Data entries —
════════

-- pv_equiv track=rewrite | github.com/pppop00/VRM-Soccer | soccer_bev_pipeline.py | _stabilize_label_sequence
-- ===== SOURCE A (Python) =====
-- from typing import Any, Callable, Iterable, Optional
--
-- def _stabilize_label_sequence(
--     labels: list[Optional[str]],
--     min_run_frames: int,
-- ) -> list[Optional[str]]:
--     if min_run_frames <= 1 or len(labels) <= 1:
--         return list(labels)
--
--     stable = list(labels)
--     for _ in range(2):
--         run_start = 0
--         for idx in range(1, len(stable) + 1):
--             if idx < len(stable) and stable[idx] == stable[run_start]:
--                 continue
--
--             run_value = stable[run_start]
--             run_len = idx - run_start
--             if run_len < min_run_frames:
--                 prev_value = stable[run_start - 1] if run_start > 0 else None
--                 next_value = stable[idx] if idx < len(stable) else None
--
--                 replacement = None
--                 if prev_value == next_value and prev_value is not None:
--                     replacement = prev_value
--                 elif prev_value is not None:
--                     replacement = prev_value
--                 elif next_value is not None:
--                     replacement = next_value
--
--                 if replacement is not None:
--                     for j in range(run_start, idx):
--                         stable[j] = replacement
--
--             run_start = idx
--     return stable
-- ===== SOURCE B (Python) =====
-- from typing import Optional
--
-- def _stabilize_label_sequence(
--     labels: list,
--     min_run_frames: int,
-- ) -> list:
--     if min_run_frames <= 1 or len(labels) <= 1:
--         return list(labels)
--
--     # run-length encode the sequence once
--     runs = []
--     i, n = 0, len(labels)
--     while i < n:
--         j = i + 1
--         while j < n and labels[j] == labels[i]:
--             j += 1
--         runs.append((labels[i], j - i))
--         i = j
--
--     for _ in range(2):
--         # smooth short runs at the (value, count) pair level
--         smoothed = []
--         prev = None
--         for k in range(len(runs)):
--             v, c = runs[k]
--             if c < min_run_frames:
--                 nxt = runs[k + 1][0] if k + 1 < len(runs) else None
--                 r = prev if prev is not None else nxt
--                 if r is not None:
--                     v = r
--             smoothed.append((v, c))
--             prev = v
--         # merge adjacent pairs that now carry the same value
--         runs = []
--         k, m = 0, len(smoothed)
--         while k < m:
--             v, c = smoothed[k]
--             k += 1
--             while k < m and smoothed[k][0] == v:
--                 c += smoothed[k][1]
--                 k += 1
--             runs.append((v, c))
--
--     return [v for v, c in runs for _ in range(c)]
-- ===== Notes on version B (the rewrite author's own statement) =====
-- stated objective: alternative
-- what changed: B works on a run-length encoding: it encodes the labels once into (value,count) pairs, performs each of the two smoothing passes as a rewrite of the pair list followed by merging adjacent equal-valued pairs, and decodes back to labels once at the end; A scans element indices and overwrites short runs in place in the label array.
import Mathlib
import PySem

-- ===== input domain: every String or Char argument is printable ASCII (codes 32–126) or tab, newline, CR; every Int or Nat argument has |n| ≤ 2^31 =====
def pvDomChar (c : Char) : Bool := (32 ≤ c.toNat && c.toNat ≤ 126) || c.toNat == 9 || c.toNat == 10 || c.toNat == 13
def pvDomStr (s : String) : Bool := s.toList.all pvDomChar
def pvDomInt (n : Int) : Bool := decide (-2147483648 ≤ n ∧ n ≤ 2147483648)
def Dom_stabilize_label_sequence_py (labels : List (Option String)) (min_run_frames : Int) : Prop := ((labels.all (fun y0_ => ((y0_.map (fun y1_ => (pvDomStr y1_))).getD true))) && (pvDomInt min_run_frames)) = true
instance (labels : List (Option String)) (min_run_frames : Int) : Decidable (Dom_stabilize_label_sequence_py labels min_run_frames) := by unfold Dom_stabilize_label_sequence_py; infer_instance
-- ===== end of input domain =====

-- B replaces A's in-place index-scanning smoother by a run-length-encoding pipeline:
-- encode once to (value,count) pairs, smooth and merge the pair list twice, decode once
-- (objective: alternative representation, same results).

-- ===== PORT A =====
-- body of A's inner `for idx in range(1, len(stable) + 1)` loop; state = (stable, run_start)
def pvStepA (min_run_frames : Int) (st : List (Option String) × Int) (idx : Int) : List (Option String) × Int :=
  let stable := st.1
  let run_start := st.2
  if idx < PySem.List.len stable ∧ PySem.List.pyGetD stable idx none = PySem.List.pyGetD stable run_start none then
    st
  else
    let run_len := idx - run_start
    let stable' :=
      if run_len < min_run_frames then
        let prev_value := if run_start > 0 then PySem.List.pyGetD stable (run_start - 1) none else none
        let next_value := if idx < PySem.List.len stable then PySem.List.pyGetD stable idx none else none
        let replacement :=
          if prev_value = next_value ∧ prev_value ≠ none then prev_value
          else if prev_value ≠ none then prev_value
          else if next_value ≠ none then next_value
          else (none : Option String)
        if replacement ≠ none then
          (PySem.List.pyRange run_start idx 1).foldl (fun s j => PySem.List.pySetD s j replacement) stable
        else stable
      else stable
    (stable', idx)

-- one iteration of A's outer `for _ in range(2)` loop
def pvPassA (min_run_frames : Int) (stable : List (Option String)) : List (Option String) :=
  ((PySem.List.pyRange 1 (PySem.List.len stable + 1) 1).foldl (pvStepA min_run_frames) (stable, 0)).1

def stabilize_label_sequence_py (labels : List (Option String)) (min_run_frames : Int) : List (Option String) :=
  if min_run_frames ≤ 1 ∨ PySem.List.len labels ≤ 1 then labels
  else (PySem.List.pyRange 0 2 1).foldl (fun stable _ => pvPassA min_run_frames stable) labels

-- ===== PORT B =====
-- Source B's run-length encoder: the outer while loop = structural recursion on the suffix,
-- the inner `while j < n and labels[j] == labels[i]` scan = takeWhile/dropWhile
def pvEncode (l : List (Option String)) : List (Option String × Nat) :=
  match l with
  | [] => []
  | x :: xs =>
    (x, (xs.takeWhile (fun y => y == x)).length + 1) :: pvEncode (xs.dropWhile (fun y => y == x))
termination_by l.length
decreasing_by
  simp only [List.length_cons]
  exact Nat.lt_succ_of_le (List.length_dropWhile_le _ _)

-- `runs[k+1][0] if k+1 < len(runs) else None`, phrased on the remaining suffix of pairs
def pvNextVal (r : List (Option String × Nat)) : Option String :=
  match r with | [] => none | (w, _) :: _ => w

-- Source B's smoothing loop over the pair list; prev = previously emitted value
def pvSmoothR (min_run_frames : Int) (prev : Option String) : List (Option String × Nat) → List (Option String × Nat)
  | [] => []
  | (v, c) :: rest =>
    let v' :=
      if (c : Int) < min_run_frames then
        let nxt := pvNextVal rest
        let r := if prev ≠ none then prev else nxt
        if r ≠ none then r else v
      else v
    (v', c) :: pvSmoothR min_run_frames v' rest

-- Source B's merge loop: sum the counts of the following pairs carrying the same value
def pvMerge : List (Option String × Nat) → List (Option String × Nat)
  | [] => []
  | (v, c) :: rest =>
    (v, c + ((rest.takeWhile (fun p => p.1 == v)).map Prod.snd).sum)
      :: pvMerge (rest.dropWhile (fun p => p.1 == v))
termination_by r => r.length
decreasing_by
  simp only [List.length_cons]
  exact Nat.lt_succ_of_le (List.length_dropWhile_le _ _)

-- `[v for v, c in runs for _ in range(c)]`
def pvDecode (r : List (Option String × Nat)) : List (Option String) :=
  r.flatMap (fun p => List.replicate p.2 p.1)

def stabilize_label_sequence_py_alt (labels : List (Option String)) (min_run_frames : Int) : List (Option String) :=
  if min_run_frames ≤ 1 ∨ PySem.List.len labels ≤ 1 then labels
  else pvDecode ((PySem.List.pyRange 0 2 1).foldl
    (fun runs _ => pvMerge (pvSmoothR min_run_frames none runs)) (pvEncode labels))

-- ===== PRECONDITION & SPEC =====
def Spec_stabilize_label_sequence_py (labels : List (Option String)) (min_run_frames : Int) (out : List (Option String)) : Prop := out = stabilize_label_sequence_py_alt labels min_run_frames
instance (labels : List (Option String)) (min_run_frames : Int) (out : List (Option String)) : Decidable (Spec_stabilize_label_sequence_py labels min_run_frames out) := by unfold Spec_stabilize_label_sequence_py; infer_instance

-- ===== CLAIM (what is proved, stated in full; the proofs are below) =====
def Claim_equal_stabilize_label_sequence_py : Prop := ∀ (labels : List (Option String)) (min_run_frames : Int), Dom_stabilize_label_sequence_py labels min_run_frames → Spec_stabilize_label_sequence_py labels min_run_frames (stabilize_label_sequence_py labels min_run_frames)

-- ===== LEMMAS AND PROOFS =====

-- proof-side element-level description of one smoothing pass, used to connect both ports
def pvHeadN (l : List (Option String)) : Option String :=
  match l with | [] => none | y :: _ => y

def pvSmoothPass (min_run_frames : Int) (prev : Option String) (seq : List (Option String)) : List (Option String) :=
  match seq with
  | [] => []
  | x :: xs =>
    let run := xs.takeWhile (fun y => y == x)
    let rest := xs.dropWhile (fun y => y == x)
    let val :=
      if ((run.length : Int) + 1) < min_run_frames then
        let nxt := pvHeadN rest
        let repl := if prev ≠ none then prev else nxt
        if repl ≠ none then repl else x
      else x
    List.replicate (run.length + 1) val ++ pvSmoothPass min_run_frames val rest
termination_by seq.length
decreasing_by
  simp only [List.length_cons]
  exact Nat.lt_succ_of_le (List.length_dropWhile_le _ _)

lemma pvFoldlFixed {α β : Type} (f : α → β → α) (st : α) (l : List β)
    (h : ∀ x ∈ l, f st x = st) : l.foldl f st = st := by
  induction l with
  | nil => rfl
  | cons a t ih =>
    simp only [List.foldl_cons, h a (by simp)]
    exact ih (fun x hx => h x (by simp [hx]))

lemma pvGetDAppendRight (out suf : List (Option String)) (k : Nat) (d : Option String) :
    (out ++ suf).getD (out.length + k) d = suf.getD k d := by
  simp [List.getD]
  rw [List.getElem?_append_right (by omega)]
  simp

════════

Your answer should be the exact lines above from the one with "-- (objective: alternative" through the one with "let run_start := st.2", both included, and nothing besides.

-- (objective: alternative representation, same results).

-- ===== PORT A =====
-- body of A's inner `for idx in range(1, len(stable) + 1)` loop; state = (stable, run_start)
def pvStepA (min_run_frames : Int) (st : List (Option String) × Int) (idx : Int) : List (Option String) × Int :=
  let stable := st.1
  let run_start := st.2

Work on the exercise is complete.